Configuration:
- Two switches, each with a separate internet route
- Centos servers with eth0 and eth1 bonded as an active-backup on bond0, eth0 in on switch and eth1 in the other
/etc/modprobe.conf configured so, for bond0:
alias bond0 bonding
options bond0 mode=1 primary=eth0 miimon=100
- eth0 was sometimes plugged in to the primary switch, sometimes the secondary.
Scenario:
- Secondary switch has memory failure
- Link lights stay up, but switch is no longer handling traffic
So because we used miimon, which just gets link status, none of our servers disabled that link from their bond when the switch failed. This caused network outages, and on the servers where eth0 was in that secondary switch, they became entirely unavailable. Ironically, this is worse than if someone had just gone through and yanked all the cables out, since they didn't fail over.
I have been testing arp_interval as an alternative, but as I understand it, arp_interval has two limitations:
- arp_ip_target only takes one ip, meaning if that IP address goes down, bond0 will mistakenly think the link should be down, and take it down. I was using the gateway as the IP address, but if the gateway went down, It would be nice to still have internal-to-the-switch traffic continue. arp_ip_target won't do that, either; it will just shut down all interfaces, even to the last.
- arp_interval depends on some amount of network traffic (?), where a very quiet link might get shut down by mistake.

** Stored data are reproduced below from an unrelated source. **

-- pv_equiv track=rewrite | github.com/manwar/perlweeklychallenge-club | challenge-329/lubos-kolouch/python/ch-1.py | counter_integers
-- ===== SOURCE A (Python) =====
-- from typing import List
--
-- def counter_integers(text: str) -> List[int]:
--     """Return distinct integers (in order) after removing non-digits."""
--     digits_as_spaces = "".join(ch if ch.isdigit() else " " for ch in text)
--     seen = set()
--     result: List[int] = []
--     for chunk in digits_as_spaces.split():
--         if chunk not in seen:
--             seen.add(chunk)
--             result.append(int(chunk))
--     return result
-- ===== SOURCE B (Python) =====
-- def counter_integers(text):
--     """One-pass scan: accumulate maximal digit runs directly, deduping on the
--     run string as we go (no intermediate spaces-string, no split)."""
--     seen = set()
--     result = []
--     run = []
--     for ch in text:
--         if '0' <= ch <= '9':
--             run.append(ch)
--         else:
--             if run:
--                 tok = ''.join(run)
--                 if tok not in seen:
--                     seen.add(tok)
--                     result.append(int(tok))
--                 run = []
--     if run:
--         tok = ''.join(run)
--         if tok not in seen:
--             seen.add(tok)
--             result.append(int(tok))
--     return result
-- ===== Notes on version B (the rewrite author's own statement) =====
-- stated objective: simpler
-- what changed: Replaces A's build-a-spaces-string-then-split two-phase pipeline with a single left-to-right scan that accumulates each maximal digit run and dedups/emits it in the same pass.
import Mathlib
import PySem

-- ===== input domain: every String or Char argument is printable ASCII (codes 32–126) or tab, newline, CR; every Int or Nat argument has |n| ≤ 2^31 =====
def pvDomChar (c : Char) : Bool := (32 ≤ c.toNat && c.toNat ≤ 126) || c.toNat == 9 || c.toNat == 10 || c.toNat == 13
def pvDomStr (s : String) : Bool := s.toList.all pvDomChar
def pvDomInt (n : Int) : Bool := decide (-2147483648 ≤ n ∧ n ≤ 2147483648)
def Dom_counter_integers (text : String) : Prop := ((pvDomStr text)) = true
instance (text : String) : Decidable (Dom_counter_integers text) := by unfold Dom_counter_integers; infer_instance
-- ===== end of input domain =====

-- B replaces A's map-to-spaces + split() + dedupe loop by one direct scan over the
-- characters that accumulates each maximal digit run and dedups/emits it inline (simpler, same cost).

-- ===== PORT A =====
-- ch.isdigit() else ' '  (exact on the ASCII domain)
def pvDigitify (ch : Char) : Char := if PySem.Chars.isdigit ch then ch else ' '

-- loop body: if chunk not in seen: seen.add(chunk); result.append(int(chunk))
-- int(chunk) never raises here (chunk is a nonempty digit run); .getD 0 is the total form.
def pvAStep (st : PySem.Set String × List Int) (chunk : String) : PySem.Set String × List Int :=
  if PySem.Set.contains st.1 chunk then st
  else (PySem.Set.add st.1 chunk, st.2 ++ [(PySem.Int.ofStr? chunk).getD 0])

def counter_integers (text : String) : List Int :=
  let digits_as_spaces := String.ofList (text.toList.map pvDigitify)
  ((PySem.Str.split₀ digits_as_spaces).foldl pvAStep (PySem.Set.empty, [])).2

-- ===== PORT B =====
-- flush the current run: dedupe on the run string, append int(tok) on first sight, clear the run
def pvBFlush (st : PySem.Set String × List Int × List Char) :
    PySem.Set String × List Int × List Char :=
  let tok := String.ofList st.2.2
  if PySem.Set.contains st.1 tok then (st.1, st.2.1, [])
  else (PySem.Set.add st.1 tok, st.2.1 ++ [(PySem.Int.ofStr? tok).getD 0], [])

def pvBStep (st : PySem.Set String × List Int × List Char) (ch : Char) :
    PySem.Set String × List Int × List Char :=
  if '0' ≤ ch ∧ ch ≤ '9' then (st.1, st.2.1, st.2.2 ++ [ch])
  else if st.2.2.isEmpty then st else pvBFlush st

def counter_integers_alt (text : String) : List Int :=
  let st := text.toList.foldl pvBStep (PySem.Set.empty, [], [])
  if st.2.2.isEmpty then st.2.1 else (pvBFlush st).2.1

-- ===== PRECONDITION & SPEC =====
def Spec_counter_integers (text : String) (out : List Int) : Prop := out = counter_integers_alt text
instance (text : String) (out : List Int) : Decidable (Spec_counter_integers text out) := by unfold Spec_counter_integers; infer_instance

-- ===== CLAIM (what is proved, stated in full; the proofs are below) =====
def Claim_equal_counter_integers : Prop := ∀ (text : String), Dom_counter_integers text → Spec_counter_integers text (counter_integers text)

-- ===== LEMMAS AND PROOFS =====

-- A's dedupe fold over a token list (tokens as char lists)
def pvAFold (ts : List (List Char)) (p : PySem.Set String × List Int) :
    PySem.Set String × List Int :=
  ts.foldl (fun p t => pvAStep p (String.ofList t)) p

theorem pv_go_acc (cs : List Char) : ∀ (cur : List Char) (acc : List (List Char)),
    PySem.Chars.split₀.go cs cur acc = acc.reverse ++ PySem.Chars.split₀.go cs cur [] := by
  induction cs with
  | nil => intro cur acc; simp [PySem.Chars.split₀.go]; split <;> simp
  | cons c rest ih =>
      intro cur acc
      simp only [PySem.Chars.split₀.go]
      split
      · split
        · exact ih [] acc
        · rw [ih [] (cur.reverse :: acc), ih [] [cur.reverse]]; simp
      · exact ih (c :: cur) acc

theorem pv_isspace_digit (c : Char) (h1 : '0' ≤ c) (h2 : c ≤ '9') :
    PySem.Chars.isspace c = false := by
  have h1' : 48 ≤ c.toNat := h1
  have h2' : c.toNat ≤ 57 := h2
  simp only [PySem.Chars.isspace]
  simp only [Bool.or_eq_false_iff, Bool.and_eq_false_iff, decide_eq_false_iff_not]
  omega

theorem pv_flush_eq (s : PySem.Set String) (r : List Int) (run : List Char) :
    pvBFlush (s, r, run) =
      ((pvAStep (s, r) (String.ofList run)).1, (pvAStep (s, r) (String.ofList run)).2, []) := by
  simp only [pvBFlush, pvAStep]; split <;> rfl

theorem pv_key (cs : List Char) : ∀ (seen : PySem.Set String) (result : List Int) (run : List Char),
    (let st := cs.foldl pvBStep (seen, result, run);
     if st.2.2.isEmpty then st.2.1 else (pvBFlush st).2.1)
    = (pvAFold (PySem.Chars.split₀.go (cs.map pvDigitify) run.reverse []) (seen, result)).2 := by
  induction cs with
  | nil =>
      intro seen result run
      simp only [List.map_nil, List.foldl_nil, PySem.Chars.split₀.go]
      cases run with
      | nil => simp [pvAFold]
      | cons a as =>
          simp only [List.isEmpty_cons, List.reverse_reverse, pvAFold,
            List.isEmpty_eq_false_iff, List.reverse_eq_nil_iff]
          simp [pv_flush_eq]
  | cons c rest ih =>
      intro seen result run
      by_cases hd : '0' ≤ c ∧ c ≤ '9'
      · have hdig : PySem.Chars.isdigit c = true := by
          simp [PySem.Chars.isdigit, hd.1, hd.2]
        have hsp : PySem.Chars.isspace c = false := pv_isspace_digit c hd.1 hd.2
        simp only [List.map_cons, List.foldl_cons, pvDigitify, hdig, if_true,
          PySem.Chars.split₀.go, hsp, Bool.false_eq_true, if_false, pvBStep, hd]
        have : c :: run.reverse = (run ++ [c]).reverse := by simp
        rw [this]
        exact ih seen result (run ++ [c])
      · have hdig : PySem.Chars.isdigit c = false := by
          simp only [PySem.Chars.isdigit, Bool.and_eq_false_iff, decide_eq_false_iff_not]
          tauto
        have hsp : PySem.Chars.isspace ' ' = true := by decide
        simp only [List.map_cons, List.foldl_cons, pvDigitify, hdig, Bool.false_eq_true,
          if_false, PySem.Chars.split₀.go, hsp, if_true, pvBStep, hd]
        cases run with
        | nil => simpa using ih seen result []
        | cons a as =>
            have hne : (as.reverse ++ [a]).isEmpty = false := by simp
            simp only [List.isEmpty_cons, List.reverse_cons, List.reverse_reverse,
              Bool.false_eq_true, if_false, hne]
            rw [show (as.reverse ++ [a]).reverse = a :: as from by simp]
            rw [pv_go_acc _ [] [a :: as]]
            simp only [List.reverse_cons, List.reverse_nil, List.nil_append,
              List.singleton_append, pvAFold, List.foldl_cons]
            rw [pv_flush_eq]
            exact ih _ _ []

-- ===== VERDICT (by name: the statement is the Claim_ definition above) =====
theorem counter_integers_spec : Claim_equal_counter_integers := by
  intro text _
  unfold Spec_counter_integers counter_integers counter_integers_alt
  simp only [PySem.Str.split₀]
  simp only [String.toList_ofList, List.foldl_map]
  have := pv_key text.toList PySem.Set.empty [] []
  simpa [pvAFold, PySem.Chars.split₀] using this.symm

Is there any way to get around those arp_interval limitations? Can miimon be configured any better? Is there a better way to accomplish HA Networking? We have been thinking of handling failover manually via a daemon on each server, instead of using arp_interval (i.e. monitor links ourselves and use ifenslave to take them up and down). We already aren't trunking for performance; reliability is really our priority here.